Yes, the ration between 2587 and 195, that is 13.13, is rather uneven. We could reasonably begin to talk about starvation. Nevertheless, one could also argue that, if you remove the two extreme values, 195 and 2597, and if you draw a frequency distribution where the x-axis represents frequency groupings of width 300, starting at 0 ending at 1500, you get a graph looking like a nice bell curve. (I've actually done this.)
Note that if you reduce the delay Thread.sleep() to the range of 10 microseconds, which in my opinion is more representative, you will see that the numbers are distributed more smoothly. Also note that, and this is quite important, a normal application would not spend all its time logging, it would have other activities which would cause the thread last holding the "appender" lock to lose it in favor of a competing thread.
You seem to be fairly convinced that the starvation problem observed in your application is due to logging. What makes you think this? Have you observed improved behavior when logging is disabled? You could replace logback-classic.jar with slf4j-nop.jar just to test.
As for a pluggable locking mechanism, it is an interesting idea. However, I would first like to establish that there is actually a problem in logback, especially as Java itself is not a real-time language.
> Starvation on AppenderBase.doAppend
> -----------------------------------
>
> Key: LBCORE-97
> URL: http://jira.qos.ch/browse/LBCORE-97
> Project: logback-core
> Issue Type: Bug
> Components: Appender
> Affects Versions: 0.9.15
> Reporter: Joern Huxhorn
> Assignee: Logback dev list
> Priority: Critical
> Attachments: AppenderBaseLock2.patch, Suggested_change_of_documentation.patch, SynchronizedVsFairLock.java
>
>
> The problem we are facing here is that several threads are trying to obtain the object monitor of the exact same resource, namely the Appender.
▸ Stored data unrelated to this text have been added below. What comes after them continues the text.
-- ===== VERDICT (by name: the statement is the Claim_ definition above) =====
theorem tri_bulles_mieux_spec : Claim_equal_tri_bulles_mieux := by
  intro T _
  unfold Spec_tri_bulles_mieux
  match T with
  | [] => rfl
  | t :: ts =>
    have hne : (t :: ts) ≠ [] := by simp
    have hkle : maxl (gbl [] (t :: ts)) ≤ (t :: ts).length - 1 := maxl_front_le hne
    have hfuel : maxl (gbl [] (t :: ts)) + 1 ≤ (t :: ts).length + 1 := by
      simp only [List.length_cons] at *
      omega
    have hA : tri_bulles_mieux (t :: ts)
        = (csum (maxl (gbl [] (t :: ts))) ((t :: ts).length - 1) : Int)
          + 3 * (invc (t :: ts) : Int) := by
      have hb := bloop_spec (maxl (gbl [] (t :: ts))) (t :: ts) [] 0 ((t :: ts).length + 1)
        rfl (by simp) (by simp) hfuel
      simp only [List.append_nil, List.length_nil] at hb
      unfold tri_bulles_mieux
      rw [hb]
      ring
    have hsum : (gbl [] (t :: ts)).sum = invc (t :: ts) := by
      rw [sum_gbl]
      have hmap : ((t :: ts).map (fun x => gbcnt [] x)) = (t :: ts).map (fun _ => 0) := by
        simp [gbcnt]
      rw [hmap]
      simp
    have halt : tri_bulles_mieux_alt (t :: ts)
        = ((maxl (gbl [] (t :: ts)) : Int) + 1) * ((t :: ts).length : Int)
          - PySem.Int.floordiv
              (((maxl (gbl [] (t :: ts)) : Int) + 1) * (((maxl (gbl [] (t :: ts)) : Int) + 1) + 1)) 2
          + 3 * (invc (t :: ts) : Int) := by
      unfold tri_bulles_mieux_alt
      rw [if_neg (by simp)]
      rw [altGo_spec _ _ _ _ le_rfl]
      rw [max_eq_right (Int.natCast_nonneg _), hsum]
      ring_nf
    rw [hA, halt]
    -- arithmetic: csum k (n-1) = (k+1)*n - (k+1)*(k+2)/2 for k ≤ n-1
    obtain ⟨d, hd⟩ : Even (((maxl (gbl [] (t :: ts)) : Int) + 1)
        * (((maxl (gbl [] (t :: ts)) : Int) + 1) + 1)) := Int.even_mul_succ_self _
    have hd2 : ((maxl (gbl [] (t :: ts)) : Int) + 1) * (((maxl (gbl [] (t :: ts)) : Int) + 1) + 1)
        = 2 * d := by linarith
    have hfd : PySem.Int.floordiv
        (((maxl (gbl [] (t :: ts)) : Int) + 1) * (((maxl (gbl [] (t :: ts)) : Int) + 1) + 1)) 2 = d := by
      rw [PySem.Int.floordiv_eq_ediv_of_pos (by norm_num), hd2]
      omega
    rw [hfd]
    have hg := csum_gauss (maxl (gbl [] (t :: ts))) ((t :: ts).length - 1) hkle
    have hcast : (((t :: ts).length - 1 : Nat) : Int) = ((t :: ts).length : Int) - 1 := by
      simp only [List.length_cons]
      omega
    rw [hcast] at hg
    have h2 : 2 * ((csum (maxl (gbl [] (t :: ts))) ((t :: ts).length - 1) : Nat) : Int)
        = 2 * ((((maxl (gbl [] (t :: ts)) : Int) + 1) * ((t :: ts).length : Int)) - d) := by
      linear_combination hg - hd2
    have h3 := mul_left_cancel₀ (two_ne_zero) h2
    rw [h3]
> The assumption that multiple threads waiting for ownership of a monitor would receive the monitor in the order that they tried to acquire it is simply incorrect. This is documented behavior.
> See the last paragraph of [1]:
> "Likewise, no assumptions should be made about the order in which threads are granted ownership of a monitor or the order in which threads wake in response to the notify or notifyAll method. An excellent reference for these topics is Chapter 9, "Threads," in Joshua Bloch's book Effective Java Programming Language Guide. "
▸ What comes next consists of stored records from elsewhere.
-- pv_equiv track=rewrite | github.com/sofia-frenk/TicTacToePy | tic_tac_toe_proj.py | IsSpaceFree
-- ===== SOURCE A (Python) =====
-- def IsSpaceFree(Board, i ,j):
--     '''
--     Parameters: Board is the game board, a 3x3 matrix
--                 i is the row index, j is the col index
--     Return: True or False
--     Description:
--         (1) return True  if Board[i][j] is empty (' ')
--         (2) return False if Board[i][j] is not empty
--         (3) return False if i or j is invalid (e.g. i = -1 or 100)
--         think about the order of (1) (2) (3)
--     '''
--     if (i<0 and i>2) or (j<0 and j>2):
--         return False
--
--     for row in range(0, len(Board)):
--         for col in range(0, len(Board[row])):
--             if i == row and j == col:
--                 if Board[i][j] == ' ':
--                     return True
--                 else:
--                     return False
-- ===== SOURCE B (Python) =====
-- def IsSpaceFree(Board, i, j):
--     # Direct bounds check instead of scanning all cells; falls off the end
--     # (returning None) when (i, j) is out of range, exactly like A.
--     if 0 <= i < len(Board) and 0 <= j < len(Board[i]):
--         return Board[i][j] == ' '
-- ===== Notes on version B (the rewrite author's own statement) =====
-- stated objective: simpler
-- what changed: Replaced the nested scan over every (row, col) pair looking for (i, j) with a direct bounds check and indexed access; A's always-false guard is dropped.
import Mathlib
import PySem

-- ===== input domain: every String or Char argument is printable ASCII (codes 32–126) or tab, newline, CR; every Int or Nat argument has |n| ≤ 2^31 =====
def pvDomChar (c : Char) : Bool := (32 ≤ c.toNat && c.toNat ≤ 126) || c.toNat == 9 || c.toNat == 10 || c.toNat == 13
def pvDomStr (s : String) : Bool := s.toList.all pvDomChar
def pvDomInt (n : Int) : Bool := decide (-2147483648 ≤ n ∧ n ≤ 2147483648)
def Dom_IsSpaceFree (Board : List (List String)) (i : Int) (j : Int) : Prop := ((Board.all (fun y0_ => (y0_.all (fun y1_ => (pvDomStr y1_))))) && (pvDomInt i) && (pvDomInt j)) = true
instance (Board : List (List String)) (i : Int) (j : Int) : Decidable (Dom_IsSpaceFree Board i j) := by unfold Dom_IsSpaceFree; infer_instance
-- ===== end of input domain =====

-- B replaces A's full scan of all (row, col) pairs by a direct bounds check and
-- indexed access; both return none when (i, j) is out of range.

-- ===== PORT A =====
-- inner 'for col in range(0, len(Board[row]))' loop
def pvColLoopA (Board : List (List String)) (i : Int) (j : Int) (row : Int) :
    List Int → Option Bool
  | [] => none
  | col :: cols =>
    if i = row ∧ j = col then
      if ((PySem.List.pyGet? Board i).bind (fun r => PySem.List.pyGet? r j)) = some " " then
        some true
      else
        some false
    else pvColLoopA Board i j row cols

-- outer 'for row in range(0, len(Board))' loop
def pvRowLoopA (Board : List (List String)) (i : Int) (j : Int) :
    List Int → Option Bool
  | [] => none
  | row :: rows =>
    match pvColLoopA Board i j row
        (PySem.List.pyRange 0 ((PySem.List.pyGetD Board row []).length : Int) 1) with
    | some b => some b
    | none => pvRowLoopA Board i j rows

def IsSpaceFree (Board : List (List String)) (i : Int) (j : Int) : Option Bool :=
  if (i < 0 ∧ i > 2) ∨ (j < 0 ∧ j > 2) then some false
  else pvRowLoopA Board i j (PySem.List.pyRange 0 (Board.length : Int) 1)

-- ===== PORT B =====
def IsSpaceFree_alt (Board : List (List String)) (i : Int) (j : Int) : Option Bool :=
  if 0 ≤ i ∧ i < (Board.length : Int) then
    match PySem.List.pyGet? Board i with
    | none => none
    | some row =>
      if 0 ≤ j ∧ j < (row.length : Int) then
        match PySem.List.pyGet? row j with
        | none => none
        | some c => some (c == " ")
      else none
  else none

-- ===== PRECONDITION & SPEC =====
def Spec_IsSpaceFree (Board : List (List String)) (i : Int) (j : Int) (out : Option Bool) : Prop := out = IsSpaceFree_alt Board i j
instance (Board : List (List String)) (i : Int) (j : Int) (out : Option Bool) : Decidable (Spec_IsSpaceFree Board i j out) := by unfold Spec_IsSpaceFree; infer_instance

-- ===== CLAIM (what is proved, stated in full; the proofs are below) =====
def Claim_equal_IsSpaceFree : Prop := ∀ (Board : List (List String)) (i : Int) (j : Int), Dom_IsSpaceFree Board i j → Spec_IsSpaceFree Board i j (IsSpaceFree Board i j)

-- ===== LEMMAS AND PROOFS =====

-- the inner loop hits only at row = i, col = j
theorem pvColLoopA_eq (Board : List (List String)) (i j row : Int) (cols : List Int) :
    pvColLoopA Board i j row cols =
      if i = row ∧ j ∈ cols then
        (if ((PySem.List.pyGet? Board i).bind (fun r => PySem.List.pyGet? r j)) = some " " then
          some true else some false)
      else none := by
  induction cols with
  | nil => simp [pvColLoopA]
  | cons c cs ih =>
    simp only [pvColLoopA, ih, List.mem_cons]
    by_cases hi : i = row
    · by_cases hj : j = c
      · simp [hi, hj]
      · by_cases hm : j ∈ cs <;> simp [hi, hj, hm]
    · simp [hi]

-- the outer loop over any list of row indices
theorem pvRowLoopA_eq (Board : List (List String)) (i j : Int) (rows : List Int) :
    pvRowLoopA Board i j rows =
      if i ∈ rows ∧ 0 ≤ j ∧ j < ((PySem.List.pyGetD Board i []).length : Int) then
        (if ((PySem.List.pyGet? Board i).bind (fun r => PySem.List.pyGet? r j)) = some " " then
          some true else some false)
      else none := by
  induction rows with
  | nil => simp [pvRowLoopA]
  | cons r rs ih =>
    simp only [pvRowLoopA, pvColLoopA_eq]
    by_cases hi : i = r
    · subst hi
      by_cases hj : 0 ≤ j ∧ j < ((PySem.List.pyGetD Board i []).length : Int)
      · by_cases hQ : ((PySem.List.pyGet? Board i).bind fun r => PySem.List.pyGet? r j) = some " " <;>
          simp [hQ, hj.1, hj.2, PySem.List.mem_pyRange_one]
      · rw [if_neg (fun h => hj ((PySem.List.mem_pyRange_one).1 h.2)), ih,
            if_neg (fun h => hj h.2), if_neg (fun h => hj h.2)]
    · rw [if_neg (fun h => hi h.1), ih]
      simp only [List.mem_cons]
      simp [hi]

-- ===== VERDICT (by name: the statement is the Claim_ definition above) =====
theorem IsSpaceFree_spec : Claim_equal_IsSpaceFree := by
  intro Board i j _
  unfold Spec_IsSpaceFree IsSpaceFree IsSpaceFree_alt
  have hguard : ¬ ((i < 0 ∧ i > 2) ∨ (j < 0 ∧ j > 2)) := by omega
  rw [if_neg hguard, pvRowLoopA_eq]
  by_cases hi : 0 ≤ i ∧ i < (Board.length : Int)
  · have hmem : i ∈ PySem.List.pyRange 0 (Board.length : Int) 1 := by
      rw [PySem.List.mem_pyRange_one]; exact hi
    have hget : PySem.List.pyGet? Board i = some (Board[i.toNat]'(by omega)) := by
      rw [PySem.List.pyGet?_of_nonneg Board hi.1]
      exact List.getElem?_eq_getElem (by omega)
    have hgetD : PySem.List.pyGetD Board i [] = Board[i.toNat]'(by omega) := by
      simp [PySem.List.pyGetD, hget]
    rw [if_pos hi]
    by_cases hj : 0 ≤ j ∧ j < ((Board[i.toNat]'(by omega) : List String).length : Int)
    · have hgetj : PySem.List.pyGet? (Board[i.toNat]'(by omega)) j =
          some ((Board[i.toNat]'(by omega))[j.toNat]'(by omega)) := by
        rw [PySem.List.pyGet?_of_nonneg _ hj.1]
        exact List.getElem?_eq_getElem (by omega)
      rw [if_pos ⟨hmem, by rw [hgetD]; exact hj⟩]
      simp only [hget, hgetj, Option.bind_some]
      simp only [hj]
      by_cases hc : (Board[i.toNat]'(by omega))[j.toNat]'(by omega) = " " <;> simp [hc]
    · rw [if_neg (by rw [hgetD]; exact fun h => hj ⟨h.2.1, h.2.2⟩)]
      simp only [hget]
      simp [hj]
  · have hmem : i ∉ PySem.List.pyRange 0 (Board.length : Int) 1 := by
      rw [PySem.List.mem_pyRange_one]; exact hi
    rw [if_neg (fun h => hmem h.1), if_neg hi]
> The documentation of Object.notifyAll() [2] states the following:
> "[..] The awakened threads will compete in the usual manner with any other threads that might be actively competing to synchronize on this object; for example, the awakened threads enjoy no reliable privilege or disadvantage in being the next thread to lock this object."
> The documentation in [5] also lists the following as a weak-spot of Built-in Synchronization in J2SE 1.4.x:
> "No way to alter the semantics of a lock, for example, with respect to reentrancy, read versus write protection, or fairness."
> In LBCORE-96 Ceki stated the following:
> "Logback is using the standard synchronization mechanism found in the JDK. You are saying that that mechanism is unsuitable which, truth be told, sounds quite suspicious."
> Yes, it's unsuitable in this situation because obtaining the object monitor is not guaranteed to be fair. It's not working in a "first come, first serve" manner. I assumed that, too, but it isn't the case. I had the exact same problem in Lilith some time ago because I made exactly this very same wrong assumption.
> Fairness of object monitor lock acquisition seems to be logical and a "good thing" but it's not specified that way, and for good reasons.
> Without fairness in place, the VM can optimize the execution of an application much better. A context switch is a costly operation for a CPU so performance is increased significantly if such a switch can be omitted.
> Concerning a test-case, this would be pretty hardcore to implement since it's 100% implementation dependent. One implementation *may* handle the locking of object monitors fairly while others don't.
> Therefore I'll try the following first:
> I assume I could convince you that object monitor acquisition (OMA) is not fair.
> If we take that for granted the following scenario should show my point:
> There are 4 Threads (e.g. 4 Threads handling concurrent webapp-requests) that have one single chokepoint, the appender.
> Since OMA isn't fair, it's possible that only some of those threads can work at all (see [3]). Exactly that is happening right now in our webapp running on a 4-core Solaris on JDK6.
> My next assumption is that we both agree that this isn't acceptable behavior.
> Logging should be handled "first come, first served" so that if Thread A is waiting to append an event and Thread B is waiting to append an event subsequently, the actual appending order should be A, then B.
> This is currently not the case. It *may* be the case but there is no guarantee of it.
> One could even argue that the logging system is working incorrectly (aside from the starvation problem) because events are appended in a different order than the actual execution of the logger call.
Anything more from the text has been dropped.